Cellular glass insulation can help protect joint seals and keep out moisture in LNG facilities

While identifying challenges early in LNG facility design enhances safety and longevity, cellular glass insulation effectively reduces fire risks, moisture, and noise while supporting storage tanks without compromising thermal performance


Demand for LNG is rising as the world shifts toward lower-carbon energy systems, prompting the planning and announcement of new terminals to meet this need.

Facility designers, engineers, and contractors encounter a range of challenges related to location, layout, and operational temperatures.

This article explores several common challenges in insulating LNG facilities and demonstrates how cellular glass insulation helps engineers and facility managers address these issues while enhancing safety, minimising maintenance and labour, and improving the workplace environment.


THERMAL PERFORMANCE

LNG facilities require insulation systems to address thermal performance at extreme temperatures. Equipment throughout these sites can operate at -162 deg C and this means reliable and long-lasting insulation is needed to keep pipes and storage tanks at temperature without warping.

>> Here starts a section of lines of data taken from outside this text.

-- pv_equiv track=rewrite | github.com/guocheng18/Sequential-Recommendation-Datasets | srdatasets/generate.py | _augment_sequence
-- ===== SOURCE A (Python) =====
-- from typing import Dict, List, Optional, Tuple
--
-- Sequence = List[int]
--
-- Data = Tuple[int, Sequence, Sequence]
--
-- def _augment_sequence(
--     seq: Sequence, user_id: int, input_len: int, target_len: int
-- ) -> List[Data]:
--     """ `seq` is assumed to be longer than `target_len`,
--     this has been guaranteed when splitting sequences
--     """
--     lack_num = input_len + target_len - len(seq)
--     if lack_num > 0:
--         # padding 0
--         datalist = [(user_id, [0] * lack_num + seq[:-target_len], seq[-target_len:])]
--     else:
--         datalist = [
--             (
--                 user_id,
--                 seq[i : i + input_len],
--                 seq[i + input_len : i + input_len + target_len],
--             )
--             for i in range(1 - lack_num)
--         ]
--     return datalist
-- ===== SOURCE B (Python) =====
-- def _augment_sequence(seq, user_id, input_len, target_len):
--     lack_num = input_len + target_len - len(seq)
--     if lack_num > 0:
--         # too short: pad with zeros, single example
--         return [(user_id, [0] * lack_num + seq[:-target_len], seq[-target_len:])]
--     # roll one combined window over the sequence, splitting it at input_len
--     w = seq[: input_len + target_len]
--     out = [(user_id, w[:input_len], w[input_len:])]
--     for x in seq[input_len + target_len:]:
--         w = (w + [x])[1:]
--         out.append((user_id, w[:input_len], w[input_len:]))
--     return out
-- ===== Notes on version B (the rewrite author's own statement) =====
-- stated objective: alternative
-- what changed: Replaces the sliding-window slicing comprehension by an incremental loop that rolls one combined window (append entering element, drop the leaving one) and splits it at input_len; Pre_ excludes negative window lengths on the no-padding path, where A's values are accidental negative-index slice wraparound.
-- outside the precondition, e.g. on _augment_sequence([1], 5, -1, 1): A returns [(5, [], []), (5, [], [1])], B returns [(5, [], []), (5, [], [])]
import Mathlib
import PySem

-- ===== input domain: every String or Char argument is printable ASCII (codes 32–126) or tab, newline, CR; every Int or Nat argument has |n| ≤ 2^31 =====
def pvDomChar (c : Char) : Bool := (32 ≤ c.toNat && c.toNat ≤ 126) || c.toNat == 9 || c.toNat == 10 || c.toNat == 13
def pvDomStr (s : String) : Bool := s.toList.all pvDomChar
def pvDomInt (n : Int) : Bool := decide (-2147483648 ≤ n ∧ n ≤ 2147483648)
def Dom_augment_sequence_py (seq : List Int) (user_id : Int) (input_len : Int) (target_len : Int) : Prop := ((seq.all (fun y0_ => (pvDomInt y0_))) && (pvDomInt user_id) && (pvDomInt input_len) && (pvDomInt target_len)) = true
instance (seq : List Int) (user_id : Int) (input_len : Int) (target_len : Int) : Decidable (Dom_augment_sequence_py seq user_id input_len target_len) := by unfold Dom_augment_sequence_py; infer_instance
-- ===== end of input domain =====

-- B keeps the padding base case but replaces the slicing comprehension by an incremental roll of one combined window split at input_len (alternative mechanism, same cost).


-- ===== PORT A =====
def augment_sequence_py (seq : List Int) (user_id : Int) (input_len : Int) (target_len : Int) : List (Int × List Int × List Int) :=
  let lack_num : Int := input_len + target_len - (seq.length : Int)
  if lack_num > 0 then
    [(user_id,
      List.replicate lack_num.toNat 0 ++ PySem.List.slice seq none (some (-target_len)),
      PySem.List.slice seq (some (-target_len)) none)]
  else
    (PySem.List.pyRange 0 (1 - lack_num) 1).map (fun i =>
      (user_id,
       PySem.List.slice seq (some i) (some (i + input_len)),
       PySem.List.slice seq (some (i + input_len)) (some (i + input_len + target_len))))

-- ===== PORT B =====
-- B's loop: for x in rest, w = (w + [x])[1:], append the split of w at input_len.
def augSlide (user_id input_len : Int) :
    List Int → List (Int × List Int × List Int) → List Int → List (Int × List Int × List Int)
  | _, out, [] => out
  | w, out, x :: rest =>
      let w' := PySem.List.slice (w ++ [x]) (some 1) none
      augSlide user_id input_len w'
        (out ++ [(user_id,
                  PySem.List.slice w' none (some input_len),
                  PySem.List.slice w' (some input_len) none)]) rest

def augment_sequence_py_alt (seq : List Int) (user_id : Int) (input_len : Int) (target_len : Int) : List (Int × List Int × List Int) :=
  let lack_num : Int := input_len + target_len - (seq.length : Int)
  if lack_num > 0 then
    [(user_id,
      List.replicate lack_num.toNat 0 ++ PySem.List.slice seq none (some (-target_len)),
      PySem.List.slice seq (some (-target_len)) none)]
  else
    let w := PySem.List.slice seq none (some (input_len + target_len))
    augSlide user_id input_len w
      [(user_id,
        PySem.List.slice w none (some input_len),
        PySem.List.slice w (some input_len) none)]
      (PySem.List.slice seq (some (input_len + target_len)) none)

-- ===== PRECONDITION & SPEC =====
-- Pre_ excludes only negative window lengths reaching the no-padding path: A still returns
-- there, but its values come from accidental Python negative-index slice wraparound, a corner
-- the function's purpose (fixed-size sliding windows) rules out; B's natural rolling window
-- returns different (all-empty) parts there.
def Pre_augment_sequence_py (seq : List Int) (user_id : Int) (input_len : Int) (target_len : Int) : Prop :=
  (0 ≤ input_len ∧ 0 ≤ target_len) ∨ (seq.length : Int) < input_len + target_len
instance (seq : List Int) (user_id : Int) (input_len : Int) (target_len : Int) : Decidable (Pre_augment_sequence_py seq user_id input_len target_len) := by unfold Pre_augment_sequence_py; infer_instance
def pvWitness_augment_sequence_py : List Int × Int × Int × Int := ([1, 2, 3], 7, 2, 1)

def Spec_augment_sequence_py (seq : List Int) (user_id : Int) (input_len : Int) (target_len : Int) (out : List (Int × List Int × List Int)) : Prop := out = augment_sequence_py_alt seq user_id input_len target_len
instance (seq : List Int) (user_id : Int) (input_len : Int) (target_len : Int) (out : List (Int × List Int × List Int)) : Decidable (Spec_augment_sequence_py seq user_id input_len target_len out) := by unfold Spec_augment_sequence_py; infer_instance

-- ===== CLAIM (what is proved, stated in full; the proofs are below) =====
def Claim_equal_augment_sequence_py : Prop := ∀ (seq : List Int) (user_id : Int) (input_len : Int) (target_len : Int), Dom_augment_sequence_py seq user_id input_len target_len → Pre_augment_sequence_py seq user_id input_len target_len → Spec_augment_sequence_py seq user_id input_len target_len (augment_sequence_py seq user_id input_len target_len)

-- ===== LEMMAS AND PROOFS =====

-- the i-th window pair
def augWin (seq : List Int) (user_id : Int) (j k i : Nat) : Int × List Int × List Int :=
  (user_id, ((seq.drop i).take j), ((seq.drop (i + j)).take k))

-- sliding one step: append the entering element, drop the leaving one
theorem augStep (seq : List Int) (a m : Nat) (h : a + m < seq.length) :
    ((seq.drop a).take m ++ [seq[a + m]]).drop 1 = (seq.drop (a + 1)).take m := by
  have h1 : (seq.drop a).take (m + 1) = (seq.drop a).take m ++ [seq[a + m]] := by
    rw [List.take_succ, List.getElem?_drop, List.getElem?_eq_getElem (by omega : a + m < seq.length)]
    rfl
  rw [← h1, List.drop_take, List.drop_drop, Nat.add_sub_cancel]

-- loop invariant: starting from window i with i + j + k + n = len, the loop appends windows i+1, i+2, …
theorem augSlide_invariant (seq : List Int) (user_id : Int) (j k : Nat) :
    ∀ (n : Nat) (acc : List (Int × List Int × List Int)) (i : Nat), i + j + k + n = seq.length →
    augSlide user_id (j : Int) ((seq.drop i).take (j + k)) acc (seq.drop (i + j + k))
      = acc ++ (List.range n).map (fun m => augWin seq user_id j k (i + 1 + m)) := by
  intro n
  induction n with
  | zero =>
      intro acc i hi
      have : seq.drop (i + j + k) = [] := by
        apply List.drop_eq_nil_of_le; omega
      rw [this]
      simp [augSlide]
  | succ n ih =>
      intro acc i hi
      have hlt : i + j + k < seq.length := by omega
      have hd : seq.drop (i + j + k) = seq[i + j + k] :: seq.drop (i + j + k + 1) := by
        rw [List.drop_eq_getElem_cons hlt]
      rw [hd, augSlide]
      have hslice : ∀ l : List Int, PySem.List.slice l (some 1) none = l.drop 1 := by
        intro l
        exact_mod_cast PySem.List.slice_from_natCast l 1
      have hw' : PySem.List.slice ((seq.drop i).take (j + k) ++ [seq[i + j + k]]) (some 1) none
          = (seq.drop (i + 1)).take (j + k) := by
        rw [hslice]
        have := augStep seq i (j + k) (by omega)
        simpa [Nat.add_assoc] using this
      have hinp : ((seq.drop (i + 1)).take (j + k)).take j = (seq.drop (i + 1)).take j := by
        rw [List.take_take]
        congr 1
        omega
      have htgt : ((seq.drop (i + 1)).take (j + k)).drop j = (seq.drop (i + 1 + j)).take k := by
        rw [List.drop_take, List.drop_drop]
        congr 1
        omega
      rw [hw',
        show PySem.List.slice ((seq.drop (i + 1)).take (j + k)) none (some (j : Int))
            = (seq.drop (i + 1)).take j from
          (PySem.List.slice_to_natCast _ j).trans hinp,
        show PySem.List.slice ((seq.drop (i + 1)).take (j + k)) (some (j : Int)) none
            = (seq.drop (i + 1 + j)).take k from
          (PySem.List.slice_from_natCast _ j).trans htgt,
        show i + j + k + 1 = (i + 1) + j + k by omega,
        ih (acc ++ [(user_id, (seq.drop (i + 1)).take j, (seq.drop (i + 1 + j)).take k)]) (i + 1)
          (by omega),
        List.range_succ_eq_map, List.map_cons, List.map_map]
      have hsh : (List.range n).map ((fun m => augWin seq user_id j k (i + 1 + m)) ∘ (· + 1))
          = (List.range n).map (fun m => augWin seq user_id j k (i + 1 + 1 + m)) := by
        apply List.map_congr_left
        intro a _
        simp only [Function.comp]
        congr 1
        omega
      rw [hsh]
      simp [augWin]

-- ===== VERDICT (by name: the statement is the Claim_ definition above) =====
theorem augment_sequence_py_spec : Claim_equal_augment_sequence_py := by
  intro seq user_id input_len target_len _hdom hpre
  unfold Spec_augment_sequence_py augment_sequence_py augment_sequence_py_alt
  by_cases h : input_len + target_len - (seq.length : Int) > 0
  · rw [if_pos h, if_pos h]
  · rw [if_neg h, if_neg h]
    obtain ⟨hil, htl⟩ : 0 ≤ input_len ∧ 0 ≤ target_len := by
      rcases hpre with hp | hgt
      · exact hp
      · exact absurd hgt (by omega)
    obtain ⟨j, rfl⟩ : ∃ j : Nat, input_len = (j : Int) := ⟨input_len.toNat, by omega⟩
    obtain ⟨k, rfl⟩ : ∃ k : Nat, target_len = (k : Int) := ⟨target_len.toNat, by omega⟩
    have hjk : j + k ≤ seq.length := by omega
    have hjk' : ((j : Int) + (k : Int)) = ((j + k : Nat) : Int) := by push_cast; ring
    -- A's comprehension is the window list
    have hA : (PySem.List.pyRange 0 (1 - ((j : Int) + (k : Int) - (seq.length : Int))) 1).map
        (fun i => (user_id, PySem.List.slice seq (some i) (some (i + (j : Int))),
           PySem.List.slice seq (some (i + (j : Int))) (some (i + (j : Int) + (k : Int)))))
        = (List.range (seq.length - (j + k) + 1)).map (fun m => augWin seq user_id j k m) := by
      rw [PySem.List.pyRange_one, List.map_map,
        show ((1 : Int) - ((j : Int) + (k : Int) - (seq.length : Int)) - 0).toNat
          = seq.length - (j + k) + 1 by omega]
      apply List.map_congr_left
      intro m _
      simp only [Function.comp, zero_add]
      rw [PySem.List.slice_natCast_add,
        show (m : Int) + (j : Int) = ((m + j : Nat) : Int) by push_cast; ring,
        PySem.List.slice_natCast_add]
      simp [augWin]
    rw [hA]
    -- B's initial window is window 0; then the loop's invariant finishes
    have hw0 : PySem.List.slice seq none (some ((j : Int) + (k : Int))) = (seq.drop 0).take (j + k) := by
      rw [hjk', PySem.List.slice_to_natCast]
      simp
    have hrest : PySem.List.slice seq (some ((j : Int) + (k : Int))) none = seq.drop (0 + j + k) := by
      rw [hjk', PySem.List.slice_from_natCast]
      simp
    simp only [hw0, hrest]
    rw [show PySem.List.slice ((seq.drop 0).take (j + k)) none (some (j : Int))
          = (seq.drop 0).take j from
        (PySem.List.slice_to_natCast _ j).trans (by rw [List.take_take]; congr 1; omega),
      show PySem.List.slice ((seq.drop 0).take (j + k)) (some (j : Int)) none
          = (seq.drop (0 + j)).take k from
        (PySem.List.slice_from_natCast _ j).trans
          (by rw [List.drop_take, List.drop_drop]; congr 1; omega),
      augSlide_invariant seq user_id j k (seq.length - (j + k)) _ 0 (by omega),
      List.range_succ_eq_map, List.map_cons, List.map_map]
    have hsh : (List.range (seq.length - (j + k))).map
          ((fun m => augWin seq user_id j k m) ∘ (· + 1))
        = (List.range (seq.length - (j + k))).map (fun m => augWin seq user_id j k (0 + 1 + m)) := by
      apply List.map_congr_left
      intro a _
      simp only [Function.comp]
      congr 1
      omega
    rw [hsh]
    simp [augWin]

When insulation is subject to extreme temperatures, there can be a rate of thermal expansion or contraction.

Organic-based insulations tend to have a larger coefficient of thermal expansion than insulation types that are non-organic.

Some organic materials – like plastic foams – can have coefficients that are five to ten times larger than those presented by metal materials.

This difference can lead to open joints and allow for unwanted heat gain – reducing the overall thermal efficiency of the system. The movement also may allow entry points for moisture or water vapour.

However, using FOAMGLAS® cellular glass insulation, which can function in temperatures ranging from -265 deg C to 430 deg C, provides a minimal coefficient of thermal contraction similar to that seen with carbon or stainless steel and concrete.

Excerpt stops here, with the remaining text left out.